What you have to do =>
Every line below from the one containing "-- ===== VERDICT" through the one containing "rw [seed_eq numWays.length" must be transcribed exactly. Omit all lines outside that stretch.

Data under study =>
──────

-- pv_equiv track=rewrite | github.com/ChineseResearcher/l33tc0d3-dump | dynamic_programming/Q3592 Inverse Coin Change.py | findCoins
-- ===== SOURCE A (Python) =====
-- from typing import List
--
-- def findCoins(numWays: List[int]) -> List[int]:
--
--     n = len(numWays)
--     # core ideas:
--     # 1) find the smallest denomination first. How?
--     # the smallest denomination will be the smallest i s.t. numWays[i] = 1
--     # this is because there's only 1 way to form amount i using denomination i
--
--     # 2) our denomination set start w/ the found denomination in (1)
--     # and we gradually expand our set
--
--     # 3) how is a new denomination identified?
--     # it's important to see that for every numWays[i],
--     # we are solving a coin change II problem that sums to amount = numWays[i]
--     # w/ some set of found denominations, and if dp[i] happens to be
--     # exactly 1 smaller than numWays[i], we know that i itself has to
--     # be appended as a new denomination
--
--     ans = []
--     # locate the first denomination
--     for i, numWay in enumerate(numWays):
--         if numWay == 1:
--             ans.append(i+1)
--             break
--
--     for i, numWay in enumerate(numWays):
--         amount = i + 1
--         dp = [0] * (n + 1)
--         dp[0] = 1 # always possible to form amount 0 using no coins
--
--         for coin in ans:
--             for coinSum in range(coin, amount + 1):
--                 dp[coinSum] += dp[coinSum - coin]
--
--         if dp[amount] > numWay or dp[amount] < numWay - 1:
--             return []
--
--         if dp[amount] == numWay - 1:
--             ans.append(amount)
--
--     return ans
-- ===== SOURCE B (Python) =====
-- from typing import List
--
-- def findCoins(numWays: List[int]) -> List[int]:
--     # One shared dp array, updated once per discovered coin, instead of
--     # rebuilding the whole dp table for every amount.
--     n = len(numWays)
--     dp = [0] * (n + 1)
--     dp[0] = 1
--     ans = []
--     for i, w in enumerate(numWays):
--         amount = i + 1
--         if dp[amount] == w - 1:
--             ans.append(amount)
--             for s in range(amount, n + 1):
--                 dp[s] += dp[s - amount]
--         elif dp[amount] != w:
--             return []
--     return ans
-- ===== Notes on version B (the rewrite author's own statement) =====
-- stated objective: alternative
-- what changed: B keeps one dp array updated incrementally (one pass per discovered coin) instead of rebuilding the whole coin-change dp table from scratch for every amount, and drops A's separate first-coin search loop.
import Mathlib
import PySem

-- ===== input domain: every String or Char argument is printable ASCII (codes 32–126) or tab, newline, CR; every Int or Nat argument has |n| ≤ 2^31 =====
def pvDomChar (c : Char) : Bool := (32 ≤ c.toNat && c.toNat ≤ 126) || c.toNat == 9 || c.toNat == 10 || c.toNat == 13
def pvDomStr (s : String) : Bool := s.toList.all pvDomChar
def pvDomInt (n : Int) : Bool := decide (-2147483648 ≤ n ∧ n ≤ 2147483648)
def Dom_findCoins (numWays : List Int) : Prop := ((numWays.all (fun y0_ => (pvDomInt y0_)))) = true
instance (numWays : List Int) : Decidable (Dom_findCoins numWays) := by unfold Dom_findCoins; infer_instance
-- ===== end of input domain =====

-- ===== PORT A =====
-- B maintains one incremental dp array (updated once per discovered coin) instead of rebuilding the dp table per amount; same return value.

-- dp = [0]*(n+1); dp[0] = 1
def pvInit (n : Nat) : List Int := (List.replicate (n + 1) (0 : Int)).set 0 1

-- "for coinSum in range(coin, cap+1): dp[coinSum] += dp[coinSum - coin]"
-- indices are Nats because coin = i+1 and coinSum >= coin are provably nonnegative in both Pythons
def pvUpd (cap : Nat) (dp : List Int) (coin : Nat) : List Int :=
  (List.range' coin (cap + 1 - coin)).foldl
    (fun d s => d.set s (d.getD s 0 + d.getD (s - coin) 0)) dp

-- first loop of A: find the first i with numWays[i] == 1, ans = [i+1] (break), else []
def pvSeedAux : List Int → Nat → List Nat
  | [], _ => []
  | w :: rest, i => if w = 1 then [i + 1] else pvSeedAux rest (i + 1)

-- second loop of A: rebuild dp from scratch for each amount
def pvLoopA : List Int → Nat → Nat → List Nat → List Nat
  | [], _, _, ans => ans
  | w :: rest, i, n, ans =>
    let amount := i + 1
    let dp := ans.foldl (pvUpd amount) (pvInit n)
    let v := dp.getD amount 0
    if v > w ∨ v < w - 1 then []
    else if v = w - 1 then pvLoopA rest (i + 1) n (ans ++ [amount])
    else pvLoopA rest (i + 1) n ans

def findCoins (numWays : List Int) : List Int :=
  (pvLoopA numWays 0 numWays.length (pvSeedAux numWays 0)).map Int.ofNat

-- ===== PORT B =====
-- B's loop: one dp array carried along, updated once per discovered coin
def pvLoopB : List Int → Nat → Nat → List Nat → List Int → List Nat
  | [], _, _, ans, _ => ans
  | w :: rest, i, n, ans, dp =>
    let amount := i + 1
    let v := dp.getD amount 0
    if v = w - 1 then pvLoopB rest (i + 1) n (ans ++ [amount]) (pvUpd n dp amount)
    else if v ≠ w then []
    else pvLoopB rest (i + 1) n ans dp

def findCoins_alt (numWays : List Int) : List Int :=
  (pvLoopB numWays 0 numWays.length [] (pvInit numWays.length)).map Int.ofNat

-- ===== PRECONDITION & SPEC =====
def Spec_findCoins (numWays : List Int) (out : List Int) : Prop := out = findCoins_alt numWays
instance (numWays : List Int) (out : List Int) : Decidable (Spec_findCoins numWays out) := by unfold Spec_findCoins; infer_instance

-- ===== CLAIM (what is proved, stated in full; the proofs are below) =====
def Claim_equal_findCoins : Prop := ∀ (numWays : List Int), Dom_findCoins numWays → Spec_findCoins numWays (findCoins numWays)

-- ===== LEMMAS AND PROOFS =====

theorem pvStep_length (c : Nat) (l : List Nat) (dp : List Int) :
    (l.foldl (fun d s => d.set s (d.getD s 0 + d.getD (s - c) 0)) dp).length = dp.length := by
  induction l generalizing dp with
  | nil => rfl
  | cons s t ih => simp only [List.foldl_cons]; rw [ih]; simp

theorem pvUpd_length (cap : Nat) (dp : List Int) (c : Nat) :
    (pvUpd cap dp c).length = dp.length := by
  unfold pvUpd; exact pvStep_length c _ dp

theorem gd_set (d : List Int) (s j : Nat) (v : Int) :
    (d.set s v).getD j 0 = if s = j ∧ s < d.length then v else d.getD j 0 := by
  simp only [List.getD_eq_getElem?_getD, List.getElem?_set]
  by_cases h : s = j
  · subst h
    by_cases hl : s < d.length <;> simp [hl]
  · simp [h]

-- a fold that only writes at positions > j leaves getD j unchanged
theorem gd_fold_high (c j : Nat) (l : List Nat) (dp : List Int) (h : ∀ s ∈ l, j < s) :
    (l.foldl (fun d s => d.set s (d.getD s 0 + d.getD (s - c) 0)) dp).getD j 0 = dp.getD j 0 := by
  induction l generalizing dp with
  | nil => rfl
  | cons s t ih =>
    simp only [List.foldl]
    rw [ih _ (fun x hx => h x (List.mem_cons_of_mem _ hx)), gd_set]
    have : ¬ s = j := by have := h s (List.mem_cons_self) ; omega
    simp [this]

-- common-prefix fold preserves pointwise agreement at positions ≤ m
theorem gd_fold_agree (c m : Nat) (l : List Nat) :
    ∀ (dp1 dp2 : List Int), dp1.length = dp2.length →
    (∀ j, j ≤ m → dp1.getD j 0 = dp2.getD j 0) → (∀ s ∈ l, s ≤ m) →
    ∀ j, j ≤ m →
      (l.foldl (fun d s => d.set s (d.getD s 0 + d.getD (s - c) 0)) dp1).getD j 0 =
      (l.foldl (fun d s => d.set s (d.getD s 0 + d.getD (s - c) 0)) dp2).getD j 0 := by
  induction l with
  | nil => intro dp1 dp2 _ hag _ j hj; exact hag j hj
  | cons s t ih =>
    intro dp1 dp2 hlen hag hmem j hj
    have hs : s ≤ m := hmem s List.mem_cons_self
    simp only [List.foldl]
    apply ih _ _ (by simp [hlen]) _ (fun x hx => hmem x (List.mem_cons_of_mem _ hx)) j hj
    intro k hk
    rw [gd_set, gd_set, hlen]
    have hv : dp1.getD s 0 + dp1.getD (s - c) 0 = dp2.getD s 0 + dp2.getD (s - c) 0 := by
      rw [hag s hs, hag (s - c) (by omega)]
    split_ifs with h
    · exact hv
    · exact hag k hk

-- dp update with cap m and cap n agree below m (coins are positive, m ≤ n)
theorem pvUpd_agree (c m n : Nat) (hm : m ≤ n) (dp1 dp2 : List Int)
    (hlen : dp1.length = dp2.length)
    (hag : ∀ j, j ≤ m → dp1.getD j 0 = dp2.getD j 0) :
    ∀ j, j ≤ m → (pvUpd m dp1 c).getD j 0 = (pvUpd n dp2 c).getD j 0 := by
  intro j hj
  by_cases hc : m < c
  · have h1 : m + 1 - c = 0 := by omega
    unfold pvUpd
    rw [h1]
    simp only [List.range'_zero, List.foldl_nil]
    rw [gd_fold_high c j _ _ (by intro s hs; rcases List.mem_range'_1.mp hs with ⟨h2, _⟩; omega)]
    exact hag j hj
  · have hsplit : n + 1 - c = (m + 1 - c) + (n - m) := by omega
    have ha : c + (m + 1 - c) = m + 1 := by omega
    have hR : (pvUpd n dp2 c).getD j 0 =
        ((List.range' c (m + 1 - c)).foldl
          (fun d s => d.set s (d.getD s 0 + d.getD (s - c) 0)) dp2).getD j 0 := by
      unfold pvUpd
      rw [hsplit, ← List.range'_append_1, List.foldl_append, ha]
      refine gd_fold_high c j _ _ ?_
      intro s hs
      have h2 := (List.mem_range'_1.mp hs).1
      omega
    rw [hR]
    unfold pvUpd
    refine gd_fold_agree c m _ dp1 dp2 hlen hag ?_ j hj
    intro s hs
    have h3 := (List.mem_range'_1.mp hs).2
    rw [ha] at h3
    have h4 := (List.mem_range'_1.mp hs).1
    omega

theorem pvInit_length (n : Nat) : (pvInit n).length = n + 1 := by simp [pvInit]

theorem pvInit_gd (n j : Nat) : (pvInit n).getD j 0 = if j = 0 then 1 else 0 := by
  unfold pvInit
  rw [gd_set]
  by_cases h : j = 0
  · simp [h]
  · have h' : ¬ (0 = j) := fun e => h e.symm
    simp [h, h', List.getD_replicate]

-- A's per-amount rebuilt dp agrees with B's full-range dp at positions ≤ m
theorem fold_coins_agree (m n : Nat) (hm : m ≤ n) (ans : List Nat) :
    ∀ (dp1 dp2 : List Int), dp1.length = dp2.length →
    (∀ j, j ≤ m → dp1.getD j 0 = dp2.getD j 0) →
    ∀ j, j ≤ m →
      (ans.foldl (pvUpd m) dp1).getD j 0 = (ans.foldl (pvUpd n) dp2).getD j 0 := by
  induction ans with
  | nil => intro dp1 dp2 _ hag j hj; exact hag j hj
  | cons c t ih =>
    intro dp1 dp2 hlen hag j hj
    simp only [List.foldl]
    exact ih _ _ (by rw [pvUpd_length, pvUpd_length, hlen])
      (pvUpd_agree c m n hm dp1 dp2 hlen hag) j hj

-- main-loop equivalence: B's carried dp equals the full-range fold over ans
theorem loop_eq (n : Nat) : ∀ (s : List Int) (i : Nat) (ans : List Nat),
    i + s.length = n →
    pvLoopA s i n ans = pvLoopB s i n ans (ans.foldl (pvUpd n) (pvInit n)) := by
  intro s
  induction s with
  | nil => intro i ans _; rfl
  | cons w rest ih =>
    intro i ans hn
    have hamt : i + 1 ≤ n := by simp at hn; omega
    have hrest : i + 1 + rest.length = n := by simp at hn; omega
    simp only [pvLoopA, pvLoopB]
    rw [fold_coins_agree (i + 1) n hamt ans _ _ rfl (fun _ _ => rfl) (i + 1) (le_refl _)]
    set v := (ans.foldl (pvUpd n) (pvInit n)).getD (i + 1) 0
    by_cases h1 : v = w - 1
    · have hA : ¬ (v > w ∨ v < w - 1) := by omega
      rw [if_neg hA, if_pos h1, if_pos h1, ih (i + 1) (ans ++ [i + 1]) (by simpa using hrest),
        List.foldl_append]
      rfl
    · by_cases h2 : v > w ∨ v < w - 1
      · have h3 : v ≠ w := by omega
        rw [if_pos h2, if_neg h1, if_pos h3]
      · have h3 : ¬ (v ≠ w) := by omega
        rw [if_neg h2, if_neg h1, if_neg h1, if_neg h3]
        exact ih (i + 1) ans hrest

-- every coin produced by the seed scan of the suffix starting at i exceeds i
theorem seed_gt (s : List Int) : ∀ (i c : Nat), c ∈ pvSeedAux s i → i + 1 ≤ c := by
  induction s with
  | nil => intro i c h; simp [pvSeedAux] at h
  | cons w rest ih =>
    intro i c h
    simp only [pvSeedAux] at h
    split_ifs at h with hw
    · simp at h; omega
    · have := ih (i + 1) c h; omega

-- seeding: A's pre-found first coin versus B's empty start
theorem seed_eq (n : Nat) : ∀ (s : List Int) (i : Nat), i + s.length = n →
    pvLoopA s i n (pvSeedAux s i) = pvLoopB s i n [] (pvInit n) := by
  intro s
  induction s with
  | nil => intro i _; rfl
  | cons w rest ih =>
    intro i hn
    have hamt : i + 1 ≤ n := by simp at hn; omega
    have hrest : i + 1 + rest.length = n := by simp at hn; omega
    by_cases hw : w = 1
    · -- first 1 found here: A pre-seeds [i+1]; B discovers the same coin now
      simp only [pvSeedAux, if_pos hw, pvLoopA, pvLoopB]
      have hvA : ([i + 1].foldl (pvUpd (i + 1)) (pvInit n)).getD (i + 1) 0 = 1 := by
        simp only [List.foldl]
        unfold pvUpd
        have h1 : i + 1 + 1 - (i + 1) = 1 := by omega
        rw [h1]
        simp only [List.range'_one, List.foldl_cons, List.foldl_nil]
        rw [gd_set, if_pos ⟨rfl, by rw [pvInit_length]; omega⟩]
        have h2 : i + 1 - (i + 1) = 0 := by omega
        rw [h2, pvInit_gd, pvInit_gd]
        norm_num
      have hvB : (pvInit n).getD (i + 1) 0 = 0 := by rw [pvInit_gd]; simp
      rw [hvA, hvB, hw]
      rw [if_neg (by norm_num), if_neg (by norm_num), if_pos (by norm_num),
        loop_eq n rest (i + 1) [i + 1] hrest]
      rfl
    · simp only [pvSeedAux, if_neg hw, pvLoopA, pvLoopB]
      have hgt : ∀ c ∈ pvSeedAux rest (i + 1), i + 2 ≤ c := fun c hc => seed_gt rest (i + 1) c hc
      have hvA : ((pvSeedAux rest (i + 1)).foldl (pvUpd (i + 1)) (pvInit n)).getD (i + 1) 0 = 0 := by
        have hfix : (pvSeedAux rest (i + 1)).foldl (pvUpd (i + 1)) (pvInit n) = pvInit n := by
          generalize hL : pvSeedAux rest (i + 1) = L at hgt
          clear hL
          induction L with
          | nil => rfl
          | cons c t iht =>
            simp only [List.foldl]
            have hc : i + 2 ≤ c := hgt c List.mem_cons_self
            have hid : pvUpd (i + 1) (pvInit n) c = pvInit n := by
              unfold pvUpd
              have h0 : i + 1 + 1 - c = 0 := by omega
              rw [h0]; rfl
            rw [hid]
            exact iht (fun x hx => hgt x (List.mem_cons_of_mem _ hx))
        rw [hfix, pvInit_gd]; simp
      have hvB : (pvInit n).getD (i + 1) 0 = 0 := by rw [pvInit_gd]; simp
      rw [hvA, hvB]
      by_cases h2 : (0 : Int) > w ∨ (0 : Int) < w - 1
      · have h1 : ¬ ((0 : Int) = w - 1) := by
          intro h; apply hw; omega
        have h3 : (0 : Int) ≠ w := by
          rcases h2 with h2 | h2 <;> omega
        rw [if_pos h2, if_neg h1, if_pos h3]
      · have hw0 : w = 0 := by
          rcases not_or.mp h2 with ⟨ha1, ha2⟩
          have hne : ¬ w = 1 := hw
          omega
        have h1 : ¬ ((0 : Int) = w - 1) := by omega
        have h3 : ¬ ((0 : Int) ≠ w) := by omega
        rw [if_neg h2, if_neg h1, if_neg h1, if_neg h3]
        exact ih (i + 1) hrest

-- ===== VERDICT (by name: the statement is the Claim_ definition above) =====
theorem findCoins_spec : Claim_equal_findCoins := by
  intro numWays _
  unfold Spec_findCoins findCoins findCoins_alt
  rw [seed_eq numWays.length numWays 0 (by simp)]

──────

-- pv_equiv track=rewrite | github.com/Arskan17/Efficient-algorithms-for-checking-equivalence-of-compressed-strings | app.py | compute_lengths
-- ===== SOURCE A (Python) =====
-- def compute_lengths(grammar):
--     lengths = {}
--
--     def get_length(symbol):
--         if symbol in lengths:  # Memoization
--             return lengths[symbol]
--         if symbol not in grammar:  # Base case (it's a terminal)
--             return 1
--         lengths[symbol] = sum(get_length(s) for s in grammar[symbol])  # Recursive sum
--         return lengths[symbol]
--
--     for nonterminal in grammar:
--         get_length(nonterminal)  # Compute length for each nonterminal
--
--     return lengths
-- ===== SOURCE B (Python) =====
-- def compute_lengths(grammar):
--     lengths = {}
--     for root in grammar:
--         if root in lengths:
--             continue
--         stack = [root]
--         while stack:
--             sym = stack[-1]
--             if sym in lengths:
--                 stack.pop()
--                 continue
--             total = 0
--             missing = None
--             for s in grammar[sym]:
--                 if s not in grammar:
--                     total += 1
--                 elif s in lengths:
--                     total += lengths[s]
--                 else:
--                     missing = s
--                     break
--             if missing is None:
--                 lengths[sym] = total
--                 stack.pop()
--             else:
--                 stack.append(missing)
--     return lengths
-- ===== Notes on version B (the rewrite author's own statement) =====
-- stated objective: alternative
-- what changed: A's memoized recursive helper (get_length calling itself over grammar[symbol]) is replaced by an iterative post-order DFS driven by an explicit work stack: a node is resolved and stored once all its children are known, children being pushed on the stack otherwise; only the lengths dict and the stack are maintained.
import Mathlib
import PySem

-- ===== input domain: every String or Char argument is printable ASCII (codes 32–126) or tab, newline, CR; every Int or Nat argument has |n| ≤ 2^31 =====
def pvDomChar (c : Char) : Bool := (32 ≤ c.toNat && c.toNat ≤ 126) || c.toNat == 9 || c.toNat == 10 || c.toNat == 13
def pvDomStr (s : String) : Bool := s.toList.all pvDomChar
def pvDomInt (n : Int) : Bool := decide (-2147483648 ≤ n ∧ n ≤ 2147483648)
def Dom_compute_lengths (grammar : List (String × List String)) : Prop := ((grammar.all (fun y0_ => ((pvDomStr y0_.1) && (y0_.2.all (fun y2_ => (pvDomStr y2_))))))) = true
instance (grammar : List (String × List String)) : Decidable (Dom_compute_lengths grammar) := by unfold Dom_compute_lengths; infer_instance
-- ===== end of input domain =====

──────

Problem solution =>
-- ===== VERDICT (by name: the statement is the Claim_ definition above) =====
theorem findCoins_spec : Claim_equal_findCoins := by
  intro numWays _
  unfold Spec_findCoins findCoins findCoins_alt
  rw [seed_eq numWays.length numWays 0 (by simp)]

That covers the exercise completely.